MATERIAL PROVIDED:
BEGIN

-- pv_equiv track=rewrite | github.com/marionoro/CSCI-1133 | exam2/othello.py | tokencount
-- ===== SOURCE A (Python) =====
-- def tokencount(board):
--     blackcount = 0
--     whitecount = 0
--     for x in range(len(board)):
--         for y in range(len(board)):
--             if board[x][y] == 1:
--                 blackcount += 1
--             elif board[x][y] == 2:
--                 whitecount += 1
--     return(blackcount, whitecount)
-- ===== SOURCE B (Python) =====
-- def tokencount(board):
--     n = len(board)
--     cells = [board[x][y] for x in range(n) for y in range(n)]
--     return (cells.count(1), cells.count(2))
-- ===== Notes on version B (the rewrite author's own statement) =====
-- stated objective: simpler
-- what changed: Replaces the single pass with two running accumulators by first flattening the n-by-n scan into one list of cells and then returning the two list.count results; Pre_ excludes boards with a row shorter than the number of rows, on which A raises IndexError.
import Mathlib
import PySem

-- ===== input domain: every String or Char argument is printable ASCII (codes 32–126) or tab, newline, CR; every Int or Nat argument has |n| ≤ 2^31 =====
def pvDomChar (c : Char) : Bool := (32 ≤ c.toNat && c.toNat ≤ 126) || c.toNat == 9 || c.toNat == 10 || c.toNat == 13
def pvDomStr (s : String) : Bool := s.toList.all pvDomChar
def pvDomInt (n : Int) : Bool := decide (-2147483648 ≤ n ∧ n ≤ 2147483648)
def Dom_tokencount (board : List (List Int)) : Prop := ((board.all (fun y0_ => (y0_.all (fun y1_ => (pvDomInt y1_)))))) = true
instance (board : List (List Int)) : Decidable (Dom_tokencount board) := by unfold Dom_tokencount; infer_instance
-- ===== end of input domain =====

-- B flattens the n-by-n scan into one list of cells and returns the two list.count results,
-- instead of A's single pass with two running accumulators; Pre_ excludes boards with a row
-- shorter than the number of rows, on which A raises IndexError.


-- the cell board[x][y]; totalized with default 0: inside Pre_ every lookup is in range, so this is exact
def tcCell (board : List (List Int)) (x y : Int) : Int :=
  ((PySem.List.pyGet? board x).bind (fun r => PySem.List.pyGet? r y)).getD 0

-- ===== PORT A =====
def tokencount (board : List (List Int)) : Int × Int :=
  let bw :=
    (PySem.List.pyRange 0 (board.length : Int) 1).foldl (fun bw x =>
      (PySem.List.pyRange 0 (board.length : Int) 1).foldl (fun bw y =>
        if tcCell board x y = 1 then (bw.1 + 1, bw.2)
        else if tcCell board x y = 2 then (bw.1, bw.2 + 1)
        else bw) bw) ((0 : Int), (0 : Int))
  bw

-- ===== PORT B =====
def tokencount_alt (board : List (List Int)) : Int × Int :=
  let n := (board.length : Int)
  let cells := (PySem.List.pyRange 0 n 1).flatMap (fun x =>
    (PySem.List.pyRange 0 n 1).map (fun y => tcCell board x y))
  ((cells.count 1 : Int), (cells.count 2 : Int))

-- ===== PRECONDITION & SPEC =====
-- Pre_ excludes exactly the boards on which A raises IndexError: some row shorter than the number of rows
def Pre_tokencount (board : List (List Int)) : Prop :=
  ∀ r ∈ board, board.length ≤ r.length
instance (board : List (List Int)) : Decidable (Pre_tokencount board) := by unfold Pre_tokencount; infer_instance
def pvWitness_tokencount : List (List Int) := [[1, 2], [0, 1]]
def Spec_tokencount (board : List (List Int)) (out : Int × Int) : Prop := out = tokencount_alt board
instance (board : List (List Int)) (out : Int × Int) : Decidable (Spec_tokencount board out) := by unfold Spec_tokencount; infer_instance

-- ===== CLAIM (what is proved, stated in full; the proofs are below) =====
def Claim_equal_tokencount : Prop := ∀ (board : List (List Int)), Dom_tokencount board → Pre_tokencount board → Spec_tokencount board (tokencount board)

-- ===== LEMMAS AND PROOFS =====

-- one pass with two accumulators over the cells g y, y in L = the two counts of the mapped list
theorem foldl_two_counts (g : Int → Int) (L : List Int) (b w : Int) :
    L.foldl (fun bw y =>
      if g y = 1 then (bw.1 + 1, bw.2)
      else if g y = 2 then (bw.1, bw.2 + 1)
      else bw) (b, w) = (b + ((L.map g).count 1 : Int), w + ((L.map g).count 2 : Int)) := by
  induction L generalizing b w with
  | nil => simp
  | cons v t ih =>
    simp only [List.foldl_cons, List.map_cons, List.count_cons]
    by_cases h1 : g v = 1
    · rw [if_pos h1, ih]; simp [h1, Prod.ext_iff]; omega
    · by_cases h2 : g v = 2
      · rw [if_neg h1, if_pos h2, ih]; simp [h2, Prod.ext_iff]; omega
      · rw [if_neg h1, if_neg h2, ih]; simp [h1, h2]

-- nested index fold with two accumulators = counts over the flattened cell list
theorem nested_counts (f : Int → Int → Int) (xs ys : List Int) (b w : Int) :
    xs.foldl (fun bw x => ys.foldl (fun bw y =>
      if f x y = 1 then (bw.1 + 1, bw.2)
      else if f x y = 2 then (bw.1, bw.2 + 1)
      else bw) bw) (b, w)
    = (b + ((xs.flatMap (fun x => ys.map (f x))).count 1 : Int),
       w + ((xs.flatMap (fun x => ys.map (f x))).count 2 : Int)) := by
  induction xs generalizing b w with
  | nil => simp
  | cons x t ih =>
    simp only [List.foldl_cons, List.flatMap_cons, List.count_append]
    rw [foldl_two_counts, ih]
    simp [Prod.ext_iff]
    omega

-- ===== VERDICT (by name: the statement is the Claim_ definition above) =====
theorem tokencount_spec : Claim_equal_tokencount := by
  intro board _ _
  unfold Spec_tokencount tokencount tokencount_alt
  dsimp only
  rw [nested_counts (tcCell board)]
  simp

END

Of the entries above, how many lines hold the word "what"? Give back only that number.

SOLUTION FOR THIS EXERCISE: 2